lemma pvSorted2_dicts_pairwise (xs : List (List (String × Int))) :
    (PySem.List.sorted2 xs pvKQ pvKC).Pairwise (fun a b => pvKQ a ≤ pvKQ b) := by
  have hdef : PySem.List.sorted2 xs pvKQ pvKC =
      xs.foldl (fun acc x => PySem.List.insertBy
        (fun a b => decide (pvKQ a < pvKQ b) || (!decide (pvKQ b < pvKQ a) && decide (pvKC a < pvKC b))) x acc) [] := rfl
  rw [hdef]
  apply pvFoldl_insertBy_pairwise
  · intro a b h
    by_cases h1 : pvKQ a < pvKQ b
    · omega
    · by_cases h2 : pvKQ b < pvKQ a
      · simp [h1, h2] at h
      · omega
  · intro a b h
    by_cases h1 : pvKQ a < pvKQ b
    · simp [h1] at h
    · omega
  · intro a b c hab hbc
    omega
  · exact List.Pairwise.nil

lemma pvGrp_foldl (S : List (Int × Int)) (acc : List (List (String × Int))) (last : Option Int) :
    (S.foldl
      (fun (st : List (List (String × Int)) × Option Int) p =>
        if st.2 ≠ some p.1 then
          (st.1 ++ [[("quantity", p.1), ("package_price_cents", p.2)]], some p.1)
        else st)
      (acc, last)).1 = acc ++ pvGrp last S := by
  induction S generalizing acc last with
  | nil => simp [pvGrp]
  | cons p t ih =>
      simp only [List.foldl_cons]
      by_cases h : last = some p.1
      · rw [if_neg (by simp [h]), pvGrp, if_pos h, ih]
      · rw [if_pos (by simp [h]), pvGrp, if_neg h, ih]
        simp [pvToDict]

lemma pvGrp_skip (t : List (Int × Int)) (q : Int)
    (hs : t.Pairwise (fun a b => a.1 ≤ b.1)) (hge : ∀ a ∈ t, q ≤ a.1) :
    pvGrp (some q) t = pvGrp none (t.filter (fun a => !(a.1 == q))) := by
  induction t with
  | nil => rfl
  | cons a t ih =>
      rcases List.pairwise_cons.mp hs with ⟨ha, ht⟩
      by_cases h : a.1 = q
      · rw [pvGrp, if_pos (by rw [h]), List.filter_cons, if_neg (by simp [h])]
        exact ih ht (fun b hb => hge b (by simp [hb]))
      · have hq : q < a.1 := lt_of_le_of_ne (hge a (by simp)) (fun he => h he.symm)
        rw [pvGrp, if_neg (by simp; omega), List.filter_cons, if_pos (by simp [h]), pvGrp,
          if_neg (by simp)]
        congr 1
        have hft : t.filter (fun a => !(a.1 == q)) = t := by
          apply List.filter_eq_self.mpr
          intro b hb
          have := ha b hb
          simp; omega
        rw [hft]

lemma pvMem_pvFirsts {a : Int × Int} : ∀ {S : List (Int × Int)}, a ∈ pvFirsts S → a ∈ S := by
  intro S
  induction S using pvFirsts.induct with
  | case1 => simp [pvFirsts]
  | case2 p t ih =>
      rw [List.unattach_filter (hf := fun x h => rfl), List.unattach_attach] at ih
      rw [pvFirsts]
      intro h
      rcases List.mem_cons.mp h with rfl | h
      · simp
      · exact List.mem_cons_of_mem _ (List.mem_of_mem_filter (ih h))

lemma pvGrp_eq_pvFirsts (S : List (Int × Int)) (hs : S.Pairwise (fun a b => a.1 ≤ b.1)) :
    pvGrp none S = (pvFirsts S).map pvToDict := by
  induction S using pvFirsts.induct with
  | case1 => simp [pvGrp, pvFirsts]
  | case2 p t ih =>
      rw [List.unattach_filter (hf := fun x h => rfl), List.unattach_attach] at ih
      rcases List.pairwise_cons.mp hs with ⟨hp, ht⟩
      rw [pvGrp, if_neg (by simp), pvFirsts, List.map_cons]
      congr 1
      rw [pvGrp_skip t p.1 ht (fun a ha => hp a ha)]
      exact ih (ht.sublist List.filter_sublist)

lemma pvFirsts_pairwise_lt (S : List (Int × Int)) (hs : S.Pairwise (fun a b => a.1 ≤ b.1)) :
    (pvFirsts S).Pairwise (fun a b => a.1 < b.1) := by
  induction S using pvFirsts.induct with
  | case1 => simp [pvFirsts]
  | case2 p t ih =>
      rw [List.unattach_filter (hf := fun x h => rfl), List.unattach_attach] at ih
      rcases List.pairwise_cons.mp hs with ⟨hp, ht⟩
      rw [pvFirsts]
      refine List.pairwise_cons.mpr ⟨?_, ih (ht.sublist List.filter_sublist)⟩
      intro b hb
      have hbm := pvMem_pvFirsts hb
      have hb1 : (!(b.1 == p.1)) = true := (List.mem_filter.mp hbm).2
      have hle : p.1 ≤ b.1 := hp b (List.mem_filter.mp hbm).1
      simp at hb1
      omega

lemma pvMinFrom_filter_ne (t : List (Int × Int)) (q r : Int) (h : r ≠ q) :
    pvMinFrom none (t.filter (fun a => !(a.1 == r))) q = pvMinFrom none t q := by
  unfold pvMinFrom
  rw [List.filter_filter]
  congr 1
  apply congrArg
  apply List.filter_congr
  intro a _
  by_cases hq : a.1 = q <;> simp [hq]
  omega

****************************************

Try it – Produce the whole listing once more, exactly.

The answer –
lemma pvSorted2_dicts_pairwise (xs : List (List (String × Int))) :
    (PySem.List.sorted2 xs pvKQ pvKC).Pairwise (fun a b => pvKQ a ≤ pvKQ b) := by
  have hdef : PySem.List.sorted2 xs pvKQ pvKC =
      xs.foldl (fun acc x => PySem.List.insertBy
        (fun a b => decide (pvKQ a < pvKQ b) || (!decide (pvKQ b < pvKQ a) && decide (pvKC a < pvKC b))) x acc) [] := rfl
  rw [hdef]
  apply pvFoldl_insertBy_pairwise
  · intro a b h
    by_cases h1 : pvKQ a < pvKQ b
    · omega
    · by_cases h2 : pvKQ b < pvKQ a
      · simp [h1, h2] at h
      · omega
  · intro a b h
    by_cases h1 : pvKQ a < pvKQ b
    · simp [h1] at h
    · omega
  · intro a b c hab hbc
    omega
  · exact List.Pairwise.nil

lemma pvGrp_foldl (S : List (Int × Int)) (acc : List (List (String × Int))) (last : Option Int) :
    (S.foldl
      (fun (st : List (List (String × Int)) × Option Int) p =>
        if st.2 ≠ some p.1 then
          (st.1 ++ [[("quantity", p.1), ("package_price_cents", p.2)]], some p.1)
        else st)
      (acc, last)).1 = acc ++ pvGrp last S := by
  induction S generalizing acc last with
  | nil => simp [pvGrp]
  | cons p t ih =>
      simp only [List.foldl_cons]
      by_cases h : last = some p.1
      · rw [if_neg (by simp [h]), pvGrp, if_pos h, ih]
      · rw [if_pos (by simp [h]), pvGrp, if_neg h, ih]
        simp [pvToDict]

lemma pvGrp_skip (t : List (Int × Int)) (q : Int)
    (hs : t.Pairwise (fun a b => a.1 ≤ b.1)) (hge : ∀ a ∈ t, q ≤ a.1) :
    pvGrp (some q) t = pvGrp none (t.filter (fun a => !(a.1 == q))) := by
  induction t with
  | nil => rfl
  | cons a t ih =>
      rcases List.pairwise_cons.mp hs with ⟨ha, ht⟩
      by_cases h : a.1 = q
      · rw [pvGrp, if_pos (by rw [h]), List.filter_cons, if_neg (by simp [h])]
        exact ih ht (fun b hb => hge b (by simp [hb]))
      · have hq : q < a.1 := lt_of_le_of_ne (hge a (by simp)) (fun he => h he.symm)
        rw [pvGrp, if_neg (by simp; omega), List.filter_cons, if_pos (by simp [h]), pvGrp,
          if_neg (by simp)]
        congr 1
        have hft : t.filter (fun a => !(a.1 == q)) = t := by
          apply List.filter_eq_self.mpr
          intro b hb
          have := ha b hb
          simp; omega
        rw [hft]

lemma pvMem_pvFirsts {a : Int × Int} : ∀ {S : List (Int × Int)}, a ∈ pvFirsts S → a ∈ S := by
  intro S
  induction S using pvFirsts.induct with
  | case1 => simp [pvFirsts]
  | case2 p t ih =>
      rw [List.unattach_filter (hf := fun x h => rfl), List.unattach_attach] at ih
      rw [pvFirsts]
      intro h
      rcases List.mem_cons.mp h with rfl | h
      · simp
      · exact List.mem_cons_of_mem _ (List.mem_of_mem_filter (ih h))

lemma pvGrp_eq_pvFirsts (S : List (Int × Int)) (hs : S.Pairwise (fun a b => a.1 ≤ b.1)) :
    pvGrp none S = (pvFirsts S).map pvToDict := by
  induction S using pvFirsts.induct with
  | case1 => simp [pvGrp, pvFirsts]
  | case2 p t ih =>
      rw [List.unattach_filter (hf := fun x h => rfl), List.unattach_attach] at ih
      rcases List.pairwise_cons.mp hs with ⟨hp, ht⟩
      rw [pvGrp, if_neg (by simp), pvFirsts, List.map_cons]
      congr 1
      rw [pvGrp_skip t p.1 ht (fun a ha => hp a ha)]
      exact ih (ht.sublist List.filter_sublist)

lemma pvFirsts_pairwise_lt (S : List (Int × Int)) (hs : S.Pairwise (fun a b => a.1 ≤ b.1)) :
    (pvFirsts S).Pairwise (fun a b => a.1 < b.1) := by
  induction S using pvFirsts.induct with
  | case1 => simp [pvFirsts]
  | case2 p t ih =>
      rw [List.unattach_filter (hf := fun x h => rfl), List.unattach_attach] at ih
      rcases List.pairwise_cons.mp hs with ⟨hp, ht⟩
      rw [pvFirsts]
      refine List.pairwise_cons.mpr ⟨?_, ih (ht.sublist List.filter_sublist)⟩
      intro b hb
      have hbm := pvMem_pvFirsts hb
      have hb1 : (!(b.1 == p.1)) = true := (List.mem_filter.mp hbm).2
      have hle : p.1 ≤ b.1 := hp b (List.mem_filter.mp hbm).1
      simp at hb1
      omega

lemma pvMinFrom_filter_ne (t : List (Int × Int)) (q r : Int) (h : r ≠ q) :
    pvMinFrom none (t.filter (fun a => !(a.1 == r))) q = pvMinFrom none t q := by
  unfold pvMinFrom
  rw [List.filter_filter]
  congr 1
  apply congrArg
  apply List.filter_congr
  intro a _
  by_cases hq : a.1 = q <;> simp [hq]
  omega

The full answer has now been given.